Acacia
Trees or shrubs. Leaves bipinnate, reduced to phyllodes or rarely absent; stipules 2, deciduous or persistent, small, membranous or rarely spiny. Inflorescences pedunculate or sessile, globular heads or cylindric spikes, arranged singly, in pairs, in racemes in the axils of leaves or phyllodes, or in terminal panicles. Flowers numerous in the heads or spikes, bright golden-yellow to pale creamy-white; bracteoles small, brownish, spathulate or rounded and attached in the middle, sometimes absent; sepals and petals each 4 or 5, free or united; stamens numerous (more than 10), exserted, free, inserted under or just above the base of ovary; style thread-like, exceeding the stamens; ovary sessile or stalked, glabrous or slightly hairy, ovules numerous. Pod variable, linear to oblong, usually dehiscent; seeds oblong, almost orbicular or compressed-ovate, with a thread-like funicle variously folded or encircling the seed and forming an aril.
About 1070 species occurring naturally mainly in Australia, with only 18 species found outside Australia, occurring on islands of the Pacific and Indian Oceans, or in tropical Asia (Maslin 2015). Widely cultivated and many species now weedy in other countries.

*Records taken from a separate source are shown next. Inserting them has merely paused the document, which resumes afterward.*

-- pv_equiv track=rewrite | github.com/Narendra842006/osinet-portal2 | app.py | estimate_timezone_from_domain
-- ===== SOURCE A (Python) =====
-- def estimate_timezone_from_domain(domain):
--     """Estimate timezone based on domain TLD."""
--     tld_timezones = {
--         '.in': 'IST (UTC+5:30)',
--         '.uk': 'GMT/BST (UTC+0/+1)',
--         '.de': 'CET (UTC+1)',
--         '.jp': 'JST (UTC+9)',
--         '.au': 'AEST (UTC+10)',
--         '.ca': 'Multiple (UTC-8 to UTC-3:30)',
--         '.us': 'Multiple (UTC-10 to UTC-4)',
--         '.com': 'Global (Multiple)',
--         '.org': 'Global (Multiple)',
--         '.net': 'Global (Multiple)'
--     }
--
--     for tld, timezone in tld_timezones.items():
--         if domain.endswith(tld):
--             return timezone
--
--     return 'Unknown'
-- ===== SOURCE B (Python) =====
-- def estimate_timezone_from_domain(domain):
--     """Estimate timezone based on domain TLD."""
--     tld_timezones = {
--         '.in': 'IST (UTC+5:30)',
--         '.uk': 'GMT/BST (UTC+0/+1)',
--         '.de': 'CET (UTC+1)',
--         '.jp': 'JST (UTC+9)',
--         '.au': 'AEST (UTC+10)',
--         '.ca': 'Multiple (UTC-8 to UTC-3:30)',
--         '.us': 'Multiple (UTC-10 to UTC-4)',
--         '.com': 'Global (Multiple)',
--         '.org': 'Global (Multiple)',
--         '.net': 'Global (Multiple)'
--     }
--     _, sep, last = domain.rpartition('.')
--     if not sep:
--         return 'Unknown'
--     return tld_timezones.get('.' + last, 'Unknown')
-- ===== Notes on version B (the rewrite author's own statement) =====
-- stated objective: idiomatic
-- what changed: Replaces A's linear scan of endswith tests over the dict items by computing the single candidate TLD from the text after the last '.' (rpartition) and doing one dict lookup with a default; exact because every key is a single dot-prefixed label.
import Mathlib
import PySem

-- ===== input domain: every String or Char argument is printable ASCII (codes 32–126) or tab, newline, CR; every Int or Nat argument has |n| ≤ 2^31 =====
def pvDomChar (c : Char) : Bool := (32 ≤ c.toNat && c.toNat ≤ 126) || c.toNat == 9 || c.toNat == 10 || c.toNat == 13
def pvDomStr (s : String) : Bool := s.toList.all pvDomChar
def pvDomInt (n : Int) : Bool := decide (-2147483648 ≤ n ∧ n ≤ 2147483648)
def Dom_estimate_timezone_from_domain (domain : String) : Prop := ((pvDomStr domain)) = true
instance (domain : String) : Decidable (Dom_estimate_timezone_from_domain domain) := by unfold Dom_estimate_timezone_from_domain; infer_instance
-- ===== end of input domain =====

-- B replaces A's linear scan of endswith tests by deriving the single candidate TLD from the
-- last '.' (rpartition) and one dict lookup; objective: idiomatic (no measured speedup claimed).

-- ===== PORT A =====
-- A's tld_timezones dict literal (10 distinct keys), built once; A iterates its .items() in insertion order
def tldTimezonesA : PySem.Dict String String := PySem.Dict.ofList
  [(".in", "IST (UTC+5:30)"), (".uk", "GMT/BST (UTC+0/+1)"), (".de", "CET (UTC+1)"),
   (".jp", "JST (UTC+9)"), (".au", "AEST (UTC+10)"), (".ca", "Multiple (UTC-8 to UTC-3:30)"),
   (".us", "Multiple (UTC-10 to UTC-4)"), (".com", "Global (Multiple)"),
   (".org", "Global (Multiple)"), (".net", "Global (Multiple)")]

-- the 'for tld, timezone in tld_timezones.items(): if domain.endswith(tld): return timezone' loop
def tzLoopA (domain : String) : List (String × String) → String
  | [] => "Unknown"
  | (tld, tz) :: rest => if PySem.Str.endswith domain tld then tz else tzLoopA domain rest

def estimate_timezone_from_domain (domain : String) : String :=
  tzLoopA domain tldTimezonesA.items

-- ===== PORT B =====
def tldTimezonesB : PySem.Dict String String := PySem.Dict.ofList
  [(".in", "IST (UTC+5:30)"), (".uk", "GMT/BST (UTC+0/+1)"), (".de", "CET (UTC+1)"),
   (".jp", "JST (UTC+9)"), (".au", "AEST (UTC+10)"), (".ca", "Multiple (UTC-8 to UTC-3:30)"),
   (".us", "Multiple (UTC-10 to UTC-4)"), (".com", "Global (Multiple)"),
   (".org", "Global (Multiple)"), (".net", "Global (Multiple)")]

-- domain.rpartition('.') has no PySem primitive; hand-port, exact: 'last' is the part after the
-- last '.' (chars of the reversed string up to the first '.'), and sep is nonempty iff '.' occurs.
def estimate_timezone_from_domain_alt (domain : String) : String :=
  let cs := domain.toList
  let last := (cs.reverse.takeWhile (· != '.')).reverse
  if cs.contains '.' then
    tldTimezonesB.getD (String.ofList ('.' :: last)) "Unknown"
  else "Unknown"

-- ===== PRECONDITION & SPEC =====
def Spec_estimate_timezone_from_domain (domain : String) (out : String) : Prop := out = estimate_timezone_from_domain_alt domain
instance (domain : String) (out : String) : Decidable (Spec_estimate_timezone_from_domain domain out) := by unfold Spec_estimate_timezone_from_domain; infer_instance

-- ===== CLAIM (what is proved, stated in full; the proofs are below) =====
def Claim_equal_estimate_timezone_from_domain : Prop := ∀ (domain : String), Dom_estimate_timezone_from_domain domain → Spec_estimate_timezone_from_domain domain (estimate_timezone_from_domain domain)

-- ===== LEMMAS AND PROOFS =====

-- (tr ++ ['.']) is a prefix of r iff '.' occurs in r and the dot-free part before the first '.' is tr
lemma prefix_dotfree (tr r : List Char) (h : '.' ∉ tr) :
    (tr ++ ['.']) <+: r ↔ ('.' ∈ r ∧ r.takeWhile (· != '.') = tr) := by
  have htr : tr.takeWhile (· != '.') = tr := by
    rw [List.takeWhile_eq_self_iff]
    intro a ha
    have : a ≠ '.' := fun e => h (e ▸ ha)
    simpa using this
  constructor
  · rintro ⟨rest, rfl⟩
    refine ⟨by simp, ?_⟩
    rw [List.append_assoc, List.takeWhile_append]
    simp [htr]
  · rintro ⟨hmem, htw⟩
    have hsplit := List.takeWhile_append_dropWhile (p := (· != '.')) (l := r)
    have hne : r.dropWhile (· != '.') ≠ [] := by
      intro hnil
      rw [hnil, List.append_nil, htw] at hsplit
      exact h (hsplit ▸ hmem)
    obtain ⟨c, rest, hd⟩ := List.exists_cons_of_ne_nil hne
    have hhead := List.head_dropWhile_not (· != '.') hne
    have hc : c = '.' := by
      simp only [hd] at hhead; simpa using hhead
    exact ⟨rest, by rw [← hsplit, htw, hd, hc]; simp⟩

-- endswith('.'++t) for a dot-free t is: a '.' occurs and the segment after the last '.' is t
lemma endswith_dotfree (cs t : List Char) (h : '.' ∉ t) :
    PySem.Chars.endswith cs ('.' :: t) = true ↔
      ('.' ∈ cs ∧ (cs.reverse.takeWhile (· != '.')).reverse = t) := by
  rw [PySem.Chars.endswith_iff, ← List.reverse_prefix,
      show ('.' :: t).reverse = t.reverse ++ ['.'] from by simp,
      prefix_dotfree _ _ (by simpa using h)]
  simp [List.reverse_eq_iff]

-- each of A's endswith tests, as a decidable condition on the segment after the last '.'
lemma hend (domain : String) (tld : String) (t' : List Char)
    (hl : tld.toList = '.' :: t') (hnd : '.' ∉ t') :
    PySem.Str.endswith domain tld =
      decide ('.' ∈ domain.toList ∧ (domain.toList.reverse.takeWhile (· != '.')).reverse = t') := by
  apply Bool.eq_iff_iff.mpr
  rw [decide_eq_true_eq, PySem.Str.endswith_eq, hl]
  exact endswith_dotfree domain.toList t' hnd

-- literal-key condition of B's dict lookup
lemma cond_key (lit : String) (a : List Char) (h : String.ofList ('.' :: a) = lit) (t : List Char) :
    (lit = String.ofList ('.' :: t)) ↔ (t = a) := by
  subst h; rw [String.ofList_inj]; simp [eq_comm]

theorem estimate_timezone_from_domain_spec : Claim_equal_estimate_timezone_from_domain := by
  intro domain _
  unfold Spec_estimate_timezone_from_domain
  have hitems : tldTimezonesA.items = [(".in", "IST (UTC+5:30)"), (".uk", "GMT/BST (UTC+0/+1)"), (".de", "CET (UTC+1)"),
       (".jp", "JST (UTC+9)"), (".au", "AEST (UTC+10)"), (".ca", "Multiple (UTC-8 to UTC-3:30)"),
       (".us", "Multiple (UTC-10 to UTC-4)"), (".com", "Global (Multiple)"),
       (".org", "Global (Multiple)"), (".net", "Global (Multiple)")] := by decide
  have hmkB : tldTimezonesB = PySem.Dict.mk
      [(".in", "IST (UTC+5:30)"), (".uk", "GMT/BST (UTC+0/+1)"), (".de", "CET (UTC+1)"),
       (".jp", "JST (UTC+9)"), (".au", "AEST (UTC+10)"), (".ca", "Multiple (UTC-8 to UTC-3:30)"),
       (".us", "Multiple (UTC-10 to UTC-4)"), (".com", "Global (Multiple)"),
       (".org", "Global (Multiple)"), (".net", "Global (Multiple)")] := by decide
  by_cases hdot : '.' ∈ domain.toList
  · -- a dot occurs: both sides are decided by the segment after the last '.'
    simp only [estimate_timezone_from_domain, hitems, tzLoopA,
      hend domain ".in" ['i','n'] rfl (by decide),
      hend domain ".uk" ['u','k'] rfl (by decide),
      hend domain ".de" ['d','e'] rfl (by decide),
      hend domain ".jp" ['j','p'] rfl (by decide),
      hend domain ".au" ['a','u'] rfl (by decide),
      hend domain ".ca" ['c','a'] rfl (by decide),
      hend domain ".us" ['u','s'] rfl (by decide),
      hend domain ".com" ['c','o','m'] rfl (by decide),
      hend domain ".org" ['o','r','g'] rfl (by decide),
      hend domain ".net" ['n','e','t'] rfl (by decide)]
    simp [estimate_timezone_from_domain_alt, hmkB, PySem.Dict.getD, PySem.Dict.get?_mk_cons,
      hdot,
      cond_key ".in" ['i','n'] rfl, cond_key ".uk" ['u','k'] rfl,
      cond_key ".de" ['d','e'] rfl, cond_key ".jp" ['j','p'] rfl,
      cond_key ".au" ['a','u'] rfl, cond_key ".ca" ['c','a'] rfl,
      cond_key ".us" ['u','s'] rfl, cond_key ".com" ['c','o','m'] rfl,
      cond_key ".org" ['o','r','g'] rfl, cond_key ".net" ['n','e','t'] rfl,
      apply_ite (fun o => Option.getD o "Unknown"),
      show ∀ x : String, (PySem.Dict.mk ([] : List (String × String))).get? x = none from fun _ => rfl]
  · -- no dot: every endswith test fails and B's lookup is skipped
    have hf : ∀ t : List Char, '.' ∉ t → PySem.Chars.endswith domain.toList ('.' :: t) = false := by
      intro t ht
      rw [Bool.eq_false_iff]
      intro hc
      exact hdot ((endswith_dotfree _ _ ht).mp hc).1
    simp [estimate_timezone_from_domain, hitems, tzLoopA,
      estimate_timezone_from_domain_alt, hdot,
      hf ['i','n'] (by decide), hf ['u','k'] (by decide), hf ['d','e'] (by decide),
      hf ['j','p'] (by decide), hf ['a','u'] (by decide), hf ['c','a'] (by decide),
      hf ['u','s'] (by decide), hf ['c','o','m'] (by decide), hf ['o','r','g'] (by decide),
      hf ['n','e','t'] (by decide)]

Acacia is the largest vascular plant genus in Australia.
Research on evolutionary relationships of Acacia has shown that, as originally circumscribed, the genus was not a single evolutionary lineage (polyphyletic), and at least five genera were required to be recognised to make each genus monophyletic (i.e. single evolutionary lineages each with a common ancestral species). Although the original type species of Acacia was African, due to the majority of species being Australian, a proposal to conserve the name Acacia against an Australian species (A. penninervis) has been supported (McNeill & Turland 2011). Prior to this, combinations for most Australian species in the genus Racosperma had been made (Pedley 1986), but following the reassignation of the type species for Acacia, Racosperma has been relegated to synonymy.
Entwisle, T.J.; Maslin, B.R.; Cowan, R.S.; Court, A.B. (1996). Mimosaceae. In: Walsh, N.G.; Entwisle, T.J., Flora of Victoria Vol. 3, Dicotyledons Winteraceae to Myrtaceae, pp. 585–658. Inkata Press, Melbourne.